Sore gums and pregnancy: how to avoid premature birth


Why does gingivitis occur during pregnancy?

Tens of millions of microorganisms live in the oral cavity. Slight swelling of the gums leads to an increase in periodontal pockets, which become an excellent reservoir for the life and reproduction of bacterial microflora. In addition, microorganisms do not lack nutrition, since pregnant women like to pamper themselves with sweets, and carbohydrate foods are the best substrate for the development of bacteria.

Swelling of the gums, leading to an increase in periodontal pockets, excessive salivation, an acidic environment in the mouth, an increased feeling of hunger - these features that accompany pregnancy are the main factors contributing to the rapid growth of oral microflora. And this, in turn, provokes inflammation of the gum tissue - gingivitis.

Whims or symptoms of gingivitis during pregnancy?
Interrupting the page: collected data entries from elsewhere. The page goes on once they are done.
-- pv_equiv track=rewrite | github.com/2ndpic/leetcode | leetcode/editor/cn/[1631]最小体力消耗路径.py | bfs
-- ===== SOURCE A (Python) =====
-- import collections
--
-- def bfs(heights, mid, m, n):
--     q, visited = collections.deque([(0, 0)]), {(0,0)}
--     while q:
--         x, y = q.popleft()
--         for nx, ny in [(x - 1, y), (x + 1, y), (x, y - 1), (x, y + 1)]:
--             if (0 <= nx < m and 0 <= ny < n) and (nx, ny) not in visited and abs(
--                     heights[x][y] - heights[nx][ny]) <= mid:
--                 visited.add((nx, ny))
--                 q.append((nx, ny))
--     return (m-1, n-1) in visited
-- ===== SOURCE B (Python) =====
-- def bfs(heights, mid, m, n):
--     # Union-find over the m*n cells: union every in-bounds right/down pair whose
--     # height difference is within mid, then test whether the two corners share a root.
--     if m <= 0 or n <= 0:
--         return False
--     total = m * n
--     parent = list(range(total))
--
--     def find(x):
--         while parent[x] != x:
--             x = parent[x]
--         return x
--
--     def union(a, b):
--         ra, rb = find(a), find(b)
--         if ra < rb:
--             parent[rb] = ra
--         elif rb < ra:
--             parent[ra] = rb
--
--     for i in range(m):
--         for j in range(n):
--             if j + 1 < n and abs(heights[i][j] - heights[i][j + 1]) <= mid:
--                 union(i * n + j, i * n + j + 1)
--             if i + 1 < m and abs(heights[i][j] - heights[i + 1][j]) <= mid:
--                 union(i * n + j, (i + 1) * n + j)
--     return find(0) == find(total - 1)
-- ===== Notes on version B (the rewrite author's own statement) =====
-- stated objective: alternative
-- what changed: Replaces the BFS frontier expansion (deque + visited set) by a disjoint-set forest: one raster sweep unions each cell with its right/down neighbour when the height gap is within mid, then compares the roots of the two corners (plus the natural empty-grid guard returning False).
-- outside the precondition, e.g. on bfs([[0, 0], [0, 0]], -1, 3, 3): A returns False, B raises IndexError
import Mathlib
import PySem

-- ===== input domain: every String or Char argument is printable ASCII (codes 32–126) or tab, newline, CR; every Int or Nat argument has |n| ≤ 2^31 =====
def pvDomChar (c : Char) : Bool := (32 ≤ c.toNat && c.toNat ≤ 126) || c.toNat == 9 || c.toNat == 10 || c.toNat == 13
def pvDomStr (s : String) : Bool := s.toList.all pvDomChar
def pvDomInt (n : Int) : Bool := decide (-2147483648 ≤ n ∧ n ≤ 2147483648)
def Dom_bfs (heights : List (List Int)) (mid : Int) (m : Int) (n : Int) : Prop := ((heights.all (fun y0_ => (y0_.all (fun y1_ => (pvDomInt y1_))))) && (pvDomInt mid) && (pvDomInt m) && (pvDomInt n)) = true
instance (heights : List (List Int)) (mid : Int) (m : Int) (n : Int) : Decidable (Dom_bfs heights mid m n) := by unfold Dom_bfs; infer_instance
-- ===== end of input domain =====

-- B replaces A's BFS frontier (deque + visited set) by a disjoint-set forest built in one
-- raster sweep over the grid's right/down edges; equal corner-connectivity answer on every m×n grid.

-- heights[x][y]; exact for the in-range indices 0 ≤ x < len(heights), 0 ≤ y < len(row)
-- that both loops use under Pre_bfs (Python raises outside; pyGetD's default is never read inside Pre_).
def pvH (heights : List (List Int)) (x y : Int) : Int :=
  PySem.List.pyGetD (PySem.List.pyGetD heights x []) y 0

-- ===== PORT A =====
-- body of A's inner `for nx, ny in [...]` loop: conditionally mark visited and enqueue
def pvStep (heights : List (List Int)) (mid m n x y : Int)
    (s : PySem.Set (Int × Int) × List (Int × Int)) (c : Int × Int) :
    PySem.Set (Int × Int) × List (Int × Int) :=
  if (0 ≤ c.1 ∧ c.1 < m ∧ 0 ≤ c.2 ∧ c.2 < n) ∧ ¬ PySem.Set.contains s.1 c = true ∧
      |pvH heights x y - pvH heights c.1 c.2| ≤ mid
  then (PySem.Set.add s.1 c, s.2 ++ [c])
  else s

-- A's `while q:` loop; the fuel is a totality guard only (under Pre_bfs it never runs out)
def bfsLoop (heights : List (List Int)) (mid m n : Int) :
    Nat → List (Int × Int) → PySem.Set (Int × Int) → PySem.Set (Int × Int)
  | 0, _, visited => visited
  | _ + 1, [], visited => visited
  | fuel + 1, (x, y) :: qs, visited =>
      let st := [(x - 1, y), (x + 1, y), (x, y - 1), (x, y + 1)].foldl
        (pvStep heights mid m n x y) (visited, qs)
      bfsLoop heights mid m n fuel st.2 st.1

def bfs (heights : List (List Int)) (mid : Int) (m : Int) (n : Int) : Bool :=
  let visited := bfsLoop heights mid m n ((m * n).toNat + 1) [(0, 0)]
    (PySem.Set.ofList [((0 : Int), (0 : Int))])
  PySem.Set.contains visited (m - 1, n - 1)

-- ===== PORT B =====
-- `while parent[x] != x: x = parent[x]`; the fuel x.toNat+1 is a totality guard only
-- (parent[x] ≤ x throughout B's runs, so it never runs out)
def pvFindAux (parent : List Int) : Nat → Int → Int
  | 0, x => x
  | fuel + 1, x =>
      let p := PySem.List.pyGetD parent x 0
      if p = x then x else pvFindAux parent fuel p

def pvFind (parent : List Int) (x : Int) : Int := pvFindAux parent (x.toNat + 1) x

def pvUnion (parent : List Int) (a b : Int) : List Int :=
  let ra := pvFind parent a
  let rb := pvFind parent b
  if ra < rb then PySem.List.pySetD parent rb ra
  else if rb < ra then PySem.List.pySetD parent ra rb
  else parent

-- body of B's per-cell work: the two conditional unions (right neighbour, down neighbour)
def pvCell (heights : List (List Int)) (mid m n : Int) (par : List Int) (c : Int × Int) :
    List Int :=
  let par1 := if c.2 + 1 < n ∧ |pvH heights c.1 c.2 - pvH heights c.1 (c.2 + 1)| ≤ mid
    then pvUnion par (c.1 * n + c.2) (c.1 * n + c.2 + 1) else par
  if c.1 + 1 < m ∧ |pvH heights c.1 c.2 - pvH heights (c.1 + 1) c.2| ≤ mid
    then pvUnion par1 (c.1 * n + c.2) ((c.1 + 1) * n + c.2) else par1

def bfs_alt (heights : List (List Int)) (mid : Int) (m : Int) (n : Int) : Bool :=
  if m ≤ 0 ∨ n ≤ 0 then false else
  let total := m * n
  let parent := ((PySem.List.pyRange 0 m 1).flatMap
      (fun i => (PySem.List.pyRange 0 n 1).map (fun j => (i, j)))).foldl
    (pvCell heights mid m n) (PySem.List.pyRange 0 total 1)
  decide (pvFind parent 0 = pvFind parent (total - 1))

-- ===== PRECONDITION & SPEC =====
-- Pre_bfs admits the degenerate declarations (m ≤ 0 or n ≤ 0, or m = n = 1, where neither
-- program touches heights) and every genuine m×n grid; it excludes only the inputs whose
-- heights do not cover the declared positive grid — there A raises IndexError on the first
-- missing cell its frontier probes (or accidentally returns False when the missing cells
-- are unreachable) while B's full sweep raises IndexError.
def Pre_bfs (heights : List (List Int)) (mid : Int) (m : Int) (n : Int) : Prop :=
  (m ≤ 0 ∨ n ≤ 0) ∨ (m = 1 ∧ n = 1) ∨
  (1 ≤ m ∧ 1 ≤ n ∧ m ≤ (heights.length : Int) ∧
    ∀ row ∈ heights.take m.toNat, n ≤ (row.length : Int))
instance (heights : List (List Int)) (mid : Int) (m : Int) (n : Int) : Decidable (Pre_bfs heights mid m n) := by unfold Pre_bfs; infer_instance
def pvWitness_bfs : List (List Int) × Int × Int × Int := ([[1, 3], [2, 10]], 2, 2, 2)

def Spec_bfs (heights : List (List Int)) (mid : Int) (m : Int) (n : Int) (out : Bool) : Prop := out = bfs_alt heights mid m n
instance (heights : List (List Int)) (mid : Int) (m : Int) (n : Int) (out : Bool) : Decidable (Spec_bfs heights mid m n out) := by unfold Spec_bfs; infer_instance

-- ===== CLAIM (what is proved, stated in full; the proofs are below) =====
def Claim_equal_bfs : Prop := ∀ (heights : List (List Int)) (mid : Int) (m : Int) (n : Int), Dom_bfs heights mid m n → Pre_bfs heights mid m n → Spec_bfs heights mid m n (bfs heights mid m n)

-- ===== LEMMAS AND PROOFS =====

-- the common ground: adjacency of in-bounds cells with height gap ≤ mid, and reachability
def pvGood (m n : Int) (c : Int × Int) : Prop := 0 ≤ c.1 ∧ c.1 < m ∧ 0 ≤ c.2 ∧ c.2 < n

def pvAdj (heights : List (List Int)) (mid m n : Int) (c d : Int × Int) : Prop :=
  pvGood m n c ∧ pvGood m n d ∧
  ((c.1 = d.1 ∧ (c.2 + 1 = d.2 ∨ d.2 + 1 = c.2)) ∨
   (c.2 = d.2 ∧ (c.1 + 1 = d.1 ∨ d.1 + 1 = c.1))) ∧
  |pvH heights c.1 c.2 - pvH heights d.1 d.2| ≤ mid

def pvReach (heights : List (List Int)) (mid m n : Int) : Int × Int → Int × Int → Prop :=
  Relation.ReflTransGen (pvAdj heights mid m n)


-- --- generic reflexive-transitive-closure tools ---

theorem pvRtg_closed {α : Type} {r : α → α → Prop} {S : α → Prop}
    (hc : ∀ a b, S a → r a b → S b) {x y : α}
    (h : Relation.ReflTransGen r x y) (hx : S x) : S y := by
  induction h with
  | refl => exact hx
  | tail _ hstep ih => exact hc _ _ ih hstep

theorem pvRtg_iff {α : Type} {r s : α → α → Prop} (h : ∀ a b, r a b ↔ s a b) {x y : α} :
    Relation.ReflTransGen r x y ↔ Relation.ReflTransGen s x y :=
  ⟨Relation.ReflTransGen.mono (fun a b hr => (h a b).mp hr),
   Relation.ReflTransGen.mono (fun a b hs => (h a b).mpr hs)⟩

theorem pvRtg_empty {α : Type} {r : α → α → Prop} (h : ∀ a b, ¬ r a b) {x y : α} :
    Relation.ReflTransGen r x y ↔ x = y := by
  constructor
  · intro hxy
    induction hxy with
    | refl => rfl
    | tail _ hstep _ => exact absurd hstep (h _ _)
  · rintro rfl; exact .refl

theorem pvRtg_join {α : Type} (r : α → α → Prop) (a b x y : α) :
    Relation.ReflTransGen (fun u v => r u v ∨ (u = a ∧ v = b) ∨ (u = b ∧ v = a)) x y ↔
    (Relation.ReflTransGen r x y ∨
     (Relation.ReflTransGen r x a ∧ Relation.ReflTransGen r b y) ∨
     (Relation.ReflTransGen r x b ∧ Relation.ReflTransGen r a y)) := by
  constructor
  · intro h
    induction h with
    | refl => exact Or.inl .refl
    | tail _ hstep ih =>
      rcases hstep with hr | ⟨rfl, rfl⟩ | ⟨rfl, rfl⟩
      · rcases ih with h1 | ⟨h1, h2⟩ | ⟨h1, h2⟩
        · exact Or.inl (h1.tail hr)
        · exact Or.inr (Or.inl ⟨h1, h2.tail hr⟩)
        · exact Or.inr (Or.inr ⟨h1, h2.tail hr⟩)
      · rcases ih with h1 | ⟨h1, h2⟩ | ⟨h1, h2⟩
        · exact Or.inr (Or.inl ⟨h1, .refl⟩)
        · exact Or.inr (Or.inl ⟨h1, .refl⟩)
        · exact Or.inl h1
      · rcases ih with h1 | ⟨h1, h2⟩ | ⟨h1, h2⟩
        · exact Or.inr (Or.inr ⟨h1, .refl⟩)
        · exact Or.inl h1
        · exact Or.inr (Or.inr ⟨h1, .refl⟩)
  · have lift : ∀ u v : α, Relation.ReflTransGen r u v →
        Relation.ReflTransGen (fun u v => r u v ∨ (u = a ∧ v = b) ∨ (u = b ∧ v = a)) u v :=
      fun u v h => h.mono (fun p q hr => Or.inl hr)
    rintro (h1 | ⟨h1, h2⟩ | ⟨h1, h2⟩)
    · exact lift _ _ h1
    · exact ((lift _ _ h1).tail (Or.inr (Or.inl ⟨rfl, rfl⟩))).trans (lift _ _ h2)
    · exact ((lift _ _ h1).tail (Or.inr (Or.inr ⟨rfl, rfl⟩))).trans (lift _ _ h2)

-- --- counting: a duplicate-free list of in-bounds cells has at most m*n elements ---

theorem pvEnc_inj (n i j i' j' : Int) (hj0 : 0 ≤ j) (hjn : j < n) (hj0' : 0 ≤ j')
    (hjn' : j' < n) (h : i * n + j = i' * n + j') : i = i' ∧ j = j' := by
  rcases lt_trichotomy i i' with hlt | heq | hlt
  · have h1 : (1 : Int) * n ≤ (i' - i) * n :=
      mul_le_mul_of_nonneg_right (by omega) (by omega)
    have h2 : (i' - i) * n = j - j' := by linear_combination -h
    have : (1 : Int) * n = n := one_mul n
    omega
  · constructor
    · exact heq
    · subst heq; omega
  · have h1 : (1 : Int) * n ≤ (i - i') * n :=
      mul_le_mul_of_nonneg_right (by omega) (by omega)
    have h2 : (i - i') * n = j' - j := by linear_combination h
    have : (1 : Int) * n = n := one_mul n
    omega

theorem pvEnc_range (m n i j : Int) (hi0 : 0 ≤ i) (him : i < m) (hj0 : 0 ≤ j)
    (hjn : j < n) : 0 ≤ i * n + j ∧ i * n + j < m * n := by
  constructor
  · have := mul_nonneg hi0 (by omega : (0:Int) ≤ n); omega
  · have h1 : (i + 1) * n ≤ m * n :=
      mul_le_mul_of_nonneg_right (by omega) (by omega)
    have h2 : (i + 1) * n = i * n + n := by ring
    omega

theorem pvLength_le (m n : Int) (v : List (Int × Int)) (hnd : v.Nodup)
    (hg : ∀ c ∈ v, pvGood m n c) : v.length ≤ (m * n).toNat := by
  classical
  have hmap : (v.map (fun c => c.1 * n + c.2)).Nodup := by
    refine hnd.map_on ?_
    intro c hc d hd hEq
    have hgc := hg c hc
    have hgd := hg d hd
    obtain ⟨h1, h2⟩ := pvEnc_inj n c.1 c.2 d.1 d.2 hgc.2.2.1 hgc.2.2.2 hgd.2.2.1 hgd.2.2.2 hEq
    exact Prod.ext h1 h2
  have hsub : (v.map (fun c => c.1 * n + c.2)).toFinset ⊆ Finset.Ico (0 : Int) (m * n) := by
    intro z hz
    rw [List.mem_toFinset, List.mem_map] at hz
    obtain ⟨c, hc, rfl⟩ := hz
    have hgc := hg c hc
    have := pvEnc_range m n c.1 c.2 hgc.1 hgc.2.1 hgc.2.2.1 hgc.2.2.2
    simp [Finset.mem_Ico, this.1, this.2]
  have hcard := Finset.card_le_card hsub
  rw [List.toFinset_card_of_nodup hmap, Int.card_Ico] at hcard
  simpa using hcard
The first symptoms of gingivitis in pregnant women begin to appear between 8 and 12 weeks. Expectant mothers, as a rule, suffer from two forms - catarrhal and hypertrophic; ulcerative gingivitis develops less often.

Catarrhal gingivitis

This form of the disease is manifested by the formation of a fairly large amount of soft yellow plaque on the surface of the teeth, swelling of the gums, their soreness and significant bleeding when pressed with a sharp object. Catarrhal gingivitis is characterized by the spread of inflammation over the entire surface of the gums, sometimes the process affects the tissues of both the upper and lower jaws.

Hypertrophic gingivitis

The first symptoms of hypertrophic gingivitis usually appear no earlier than the twentieth week of pregnancy. Inflammation affects the lower jaw, gums in the area of ​​incisors, canines and small molars. The hypertrophic form of gingivitis is characterized by an increase in the volume of gum tissue, an inflammatory process in it and bleeding. Gum pockets also appear - grooves formed between the tooth and gum due to the growth of gum tissue.

Ulcerative gingivitis

The most severe form of gingivitis occurs in pregnant women. It occurs against the background of serious health problems accompanying pregnancy, in the last trimester, or under the influence of stressful situations. The main signs of ulcerative gingivitis are severe itching, burning, bleeding of the gums, swelling and ulceration.

What to pay attention to

You need to understand that bleeding gums can indicate serious disorders occurring in a woman’s body. To identify pathology at an early stage of its development and quickly eliminate the causes of bleeding, you need to consult a specialist.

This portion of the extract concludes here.